[Data for the task]
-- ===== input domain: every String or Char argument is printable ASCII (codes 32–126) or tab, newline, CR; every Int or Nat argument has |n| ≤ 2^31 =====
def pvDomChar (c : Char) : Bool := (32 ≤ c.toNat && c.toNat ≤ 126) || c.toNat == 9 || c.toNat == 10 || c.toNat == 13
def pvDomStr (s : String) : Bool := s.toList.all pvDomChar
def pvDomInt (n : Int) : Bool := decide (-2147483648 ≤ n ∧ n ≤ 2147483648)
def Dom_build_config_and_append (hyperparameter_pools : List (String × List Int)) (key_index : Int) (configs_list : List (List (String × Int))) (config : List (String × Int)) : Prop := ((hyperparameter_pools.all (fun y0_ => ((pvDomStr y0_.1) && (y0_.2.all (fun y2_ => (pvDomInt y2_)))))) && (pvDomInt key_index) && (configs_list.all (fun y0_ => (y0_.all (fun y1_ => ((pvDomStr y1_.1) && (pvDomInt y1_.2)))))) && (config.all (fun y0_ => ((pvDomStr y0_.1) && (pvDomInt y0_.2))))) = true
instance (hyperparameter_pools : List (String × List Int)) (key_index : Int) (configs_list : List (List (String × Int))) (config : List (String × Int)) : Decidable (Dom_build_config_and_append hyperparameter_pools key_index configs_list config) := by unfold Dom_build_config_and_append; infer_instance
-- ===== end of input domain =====

-- B replaces A's key-by-key recursion by one flat iterative pass (explicit Cartesian
-- product of the remaining pools, then one config copy per combination); the claim is
-- about the RETURN value only — in Python both A and B mutate configs_list/config in place.

-- ===== PORT A =====
-- A's recursion, with the shared mutable `config` dict made an explicit threaded value:
-- pvGoA returns (configs_list, config-after); the Nat fuel only makes the Int-indexed
-- recursion structural (it is (len(keys) - key_index).toNat at entry, so the
-- fuel-exhausted branch is unreachable) and changes no computation step.
def pvGoA (d : PySem.Dict String (List Int)) : Nat → Int → List (List (String × Int)) → PySem.Dict String Int → List (List (String × Int)) × PySem.Dict String Int
  | 0, ki, cl, cfg =>
    if ki < (d.keys.length : Int) then (cl, cfg)   -- unreachable: fuel ≥ 1 whenever ki < len
    else (cl ++ [cfg.items], cfg)
  | n + 1, ki, cl, cfg =>
    if ki < (d.keys.length : Int) then
      match PySem.List.pyGet? d.keys ki with
      | none => (cl, cfg)                          -- unreachable: ki in range here
      | some key =>
        -- `for value in list(hyperparameter_pools[key]): config[key] = value; configs_list = recurse(...)`
        -- (key is drawn from the dict's own keys, so getD's default is unreachable: no KeyError)
        (d.getD key []).foldl (fun st v => pvGoA d n (ki + 1) st.1 (st.2.insert key v)) (cl, cfg)
    else (cl ++ [cfg.items], cfg)

def build_config_and_append (hyperparameter_pools : List (String × List Int)) (key_index : Int) (configs_list : List (List (String × Int))) (config : List (String × Int)) : List (List (String × Int)) :=
  let d := PySem.Dict.mk hyperparameter_pools
  (pvGoA d (((d.keys.length : Int) - key_index).toNat) key_index configs_list (PySem.Dict.mk config)).1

[Exercise details]
What you give back should match the entries above exactly.

[Output of the exercise]
-- ===== input domain: every String or Char argument is printable ASCII (codes 32–126) or tab, newline, CR; every Int or Nat argument has |n| ≤ 2^31 =====
def pvDomChar (c : Char) : Bool := (32 ≤ c.toNat && c.toNat ≤ 126) || c.toNat == 9 || c.toNat == 10 || c.toNat == 13
def pvDomStr (s : String) : Bool := s.toList.all pvDomChar
def pvDomInt (n : Int) : Bool := decide (-2147483648 ≤ n ∧ n ≤ 2147483648)
def Dom_build_config_and_append (hyperparameter_pools : List (String × List Int)) (key_index : Int) (configs_list : List (List (String × Int))) (config : List (String × Int)) : Prop := ((hyperparameter_pools.all (fun y0_ => ((pvDomStr y0_.1) && (y0_.2.all (fun y2_ => (pvDomInt y2_)))))) && (pvDomInt key_index) && (configs_list.all (fun y0_ => (y0_.all (fun y1_ => ((pvDomStr y1_.1) && (pvDomInt y1_.2)))))) && (config.all (fun y0_ => ((pvDomStr y0_.1) && (pvDomInt y0_.2))))) = true
instance (hyperparameter_pools : List (String × List Int)) (key_index : Int) (configs_list : List (List (String × Int))) (config : List (String × Int)) : Decidable (Dom_build_config_and_append hyperparameter_pools key_index configs_list config) := by unfold Dom_build_config_and_append; infer_instance
-- ===== end of input domain =====

-- B replaces A's key-by-key recursion by one flat iterative pass (explicit Cartesian
-- product of the remaining pools, then one config copy per combination); the claim is
-- about the RETURN value only — in Python both A and B mutate configs_list/config in place.

-- ===== PORT A =====
-- A's recursion, with the shared mutable `config` dict made an explicit threaded value:
-- pvGoA returns (configs_list, config-after); the Nat fuel only makes the Int-indexed
-- recursion structural (it is (len(keys) - key_index).toNat at entry, so the
-- fuel-exhausted branch is unreachable) and changes no computation step.
def pvGoA (d : PySem.Dict String (List Int)) : Nat → Int → List (List (String × Int)) → PySem.Dict String Int → List (List (String × Int)) × PySem.Dict String Int
  | 0, ki, cl, cfg =>
    if ki < (d.keys.length : Int) then (cl, cfg)   -- unreachable: fuel ≥ 1 whenever ki < len
    else (cl ++ [cfg.items], cfg)
  | n + 1, ki, cl, cfg =>
    if ki < (d.keys.length : Int) then
      match PySem.List.pyGet? d.keys ki with
      | none => (cl, cfg)                          -- unreachable: ki in range here
      | some key =>
        -- `for value in list(hyperparameter_pools[key]): config[key] = value; configs_list = recurse(...)`
        -- (key is drawn from the dict's own keys, so getD's default is unreachable: no KeyError)
        (d.getD key []).foldl (fun st v => pvGoA d n (ki + 1) st.1 (st.2.insert key v)) (cl, cfg)
    else (cl ++ [cfg.items], cfg)

def build_config_and_append (hyperparameter_pools : List (String × List Int)) (key_index : Int) (configs_list : List (List (String × Int))) (config : List (String × Int)) : List (List (String × Int)) :=
  let d := PySem.Dict.mk hyperparameter_pools
  (pvGoA d (((d.keys.length : Int) - key_index).toNat) key_index configs_list (PySem.Dict.mk config)).1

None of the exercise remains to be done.